Дмитрий Горин

В процессах модернизации и демодернизации не следует недооценивать особенности системы мышления. Тем более, если эти особенности проявляют устойчивость. Идейные тенденции, доминирующие в России, при всем их многообразии, характеризуются явным или неявным противопоставлением «западного рационализма» и иррационально понимаемой «глубинной самобытности». К примеру, две противостоящие друг другу идеологии, в наибольшей степени повлиявшие на историческую судьбу России, имеют весьма характерные общие черты. Речь идет о консерватизме и большевизме. Первый определял политику самодержавия в последние десятилетия существования Российской империи, второй стал основой советской идеократии. Присущие им ментальные клише оказываются весьма устойчивыми и в современных политических дискурсах.
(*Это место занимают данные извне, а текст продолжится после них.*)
lemma good37 : GoodD [3, 7] := by
  intro v hv
  simp only [List.mem_cons, List.not_mem_nil, or_false] at hv
  rcases hv with rfl | rfl <;> exact ⟨by norm_num, by norm_num⟩

lemma inv37 : SimInv [3, 7] 0 1 :=
  ⟨good37, by norm_num, by norm_num, by norm_num, by norm_num, by norm_num⟩

-- ===== VERDICT (by name: the statement is the Claim_ definition above) =====
theorem part2_spec : Claim_equal_part2 := by
  unfold Claim_equal_part2
  intro n _ hpre
  unfold Spec_part2
  simp only [part2, part2_alt]
  obtain ⟨t, hGt, ht, htc, hround⟩ := target_spec n hpre
  rw [hround, htc]
  have h37c : (#['3', '7'] : Array Char) = ((([3, 7] : List Int)).map dchr).toArray := by decide
  have h37i : (#[3, 7] : Array Int) = ([3, 7] : List Int).toArray := by decide
  rw [h37c, h37i]
  by_cases hno : NoOcc t [3, 7]
  · exact outer_eq t hGt ht 4294967297 4294967296 32 [3, 7] 0 1 inv37 hno
      (by norm_num) (by norm_num) (by norm_num)
  · -- the target already occurs in the initial "37"
    have hex : ∃ j, Occ t [3, 7] j := by
      unfold NoOcc at hno
      push_neg at hno
      exact hno
    obtain ⟨j, hj, hjmin⟩ := exists_min_occ hex
    have hfit : j + t.length ≤ 2 := occ_len ht hj
    have hA : PySem.Chars.find
        (part2Loop (t.map dchr) 4294967296 ((([3, 7] : List Int).map dchr).toArray)
          [0, 1]).1.toList (t.map dchr) = (j : Int) :=
      a_exit t [3, 7] j 4294967296 [0, 1]
        ((occ_map_iff hGt good37 j).mp hj)
        (fun i hi hoc => hjmin i hi ((occ_map_iff hGt good37 i).mpr hoc))
        (by simp only [List.length_cons, List.length_nil]; omega)
    rw [hA]
    rw [show (4294967297 : Nat) = 4294967296 + 1 from rfl]
    obtain ⟨f', d', e1', e2', heq, hinv', ⟨u, hu⟩, _, _, _, _⟩ :=
      gen_spec 4294967296 32 [3, 7] 0 1 inv37
    rw [altOuter_succ]
    simp only [heq]
    have hocc' : Occ t d' j := by rw [hu]; exact occ_ext u hj hfit
    have hmin' : ∀ i, i < j → ¬ Occ t d' i := by
      rw [hu]; exact occ_min_append u ht hj hjmin
    have hfind : altFind d'.toArray t = (j : Int) := find_occ_alt ht hocc' hmin'
    rw [hfind]
    rw [if_pos (by omega)]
Оформление традиционалистских тенденций в консервативную идеологию и трансформация марксистского учения в большевизм были ответом на вызовы модернизации, с которыми Россия сталкивалась на протяжении XIX и в начале XX веков. С одной стороны, консервативная идея «особого пути» внедрялась не только в целях преодоления дискурса «отсталости» в описании российских особенностей, но прежде всего, для обоснования возможности избежать революционные изменения, аналогичные европейским. С другой стороны, самые радикальные представители революционного движения также рассчитывали на народную самобытность, в которой виделись стремления к нелиберально понимаемым идеалам свободы, равенства и общинности. Революционный террор, появившийся в России за несколько десятилетий до 1917 года, был связан с характерным историческим нетерпением: необходимо было успеть спровоцировать революцию до того, как промышленное развитие и либеральная демократия уничтожат глубинные предпосылки «народного социализма». В обоих случаях речь идет об апелляции к «глубинной народности», рационализация которой представляется весьма неопределенной, если вообще возможной.

Консервативное погружение вглубь «народного духа» высвобождает догосударственные формы жизни – экспрессивные, синкретичные и замкнутые. В периоды социальных потрясений апелляция к «глубинному народу» требовала продвижения глубже и глубже – в самые темные пласты культуры, питавшие реакционную политику. В подобных глубинах иррационального черпали свое вдохновение и большевики. Если у Карла Маркса коммунизм должен был вырасти из развития производительных сил и классового сознания пролетариата, то у большевиков коммунизм соединялся с эсхатологическими грезами о возможности построения постапокалиптического мира на пепелище старой России. Свою притягательность консервативные и большевистские дискурсы достигали за счет создания идеократических утопий, отсылавших к воображаемой реальности – потусторонней, как у консерваторов, или постисторической, как у большевиков.

Вопрос о религии является, пожалуй, главным в размежевании между консерваторами и большевиками. Первые утверждали религиозные основы жизни, вторые возвели воинствующий атеизм в ранг государственной политики. Но и в этом вопросе важнее различий оказалось совпадение позиций. И те, и другие отрицали свободу совести, отказывая человеку в праве на личный выбор. В обоих случаях вопрос религиозного самоопределения решался в духе идеократического понимания государства. Противоположные, на первый взгляд, позиции проявили весьма схожий нигилизм, выраженный в отрицании «падшего мира».

В своем противостоянии консерватизм и большевизм исключали не друг друга, а нечто третье – те идейные тенденции, которые стремились внести в российскую политику личностное начало и демократические свободы, рационализм и умеренность. Но именно они не могли обрести устойчивости. Форсированная индустриализация 1930-х годов была основана на иррациональной мобилизации масс, что позволило провести экономическую модернизацию без модернизации сферы взаимодействия власти и общества. Задачи политической модернизации так и не были решены. В результате не появились силы, которые были бы способны предотвратить демодернизацию в постсоветской России. Очевидно, что новая волна модернизации будет связана с решением нерешенных ранее задач.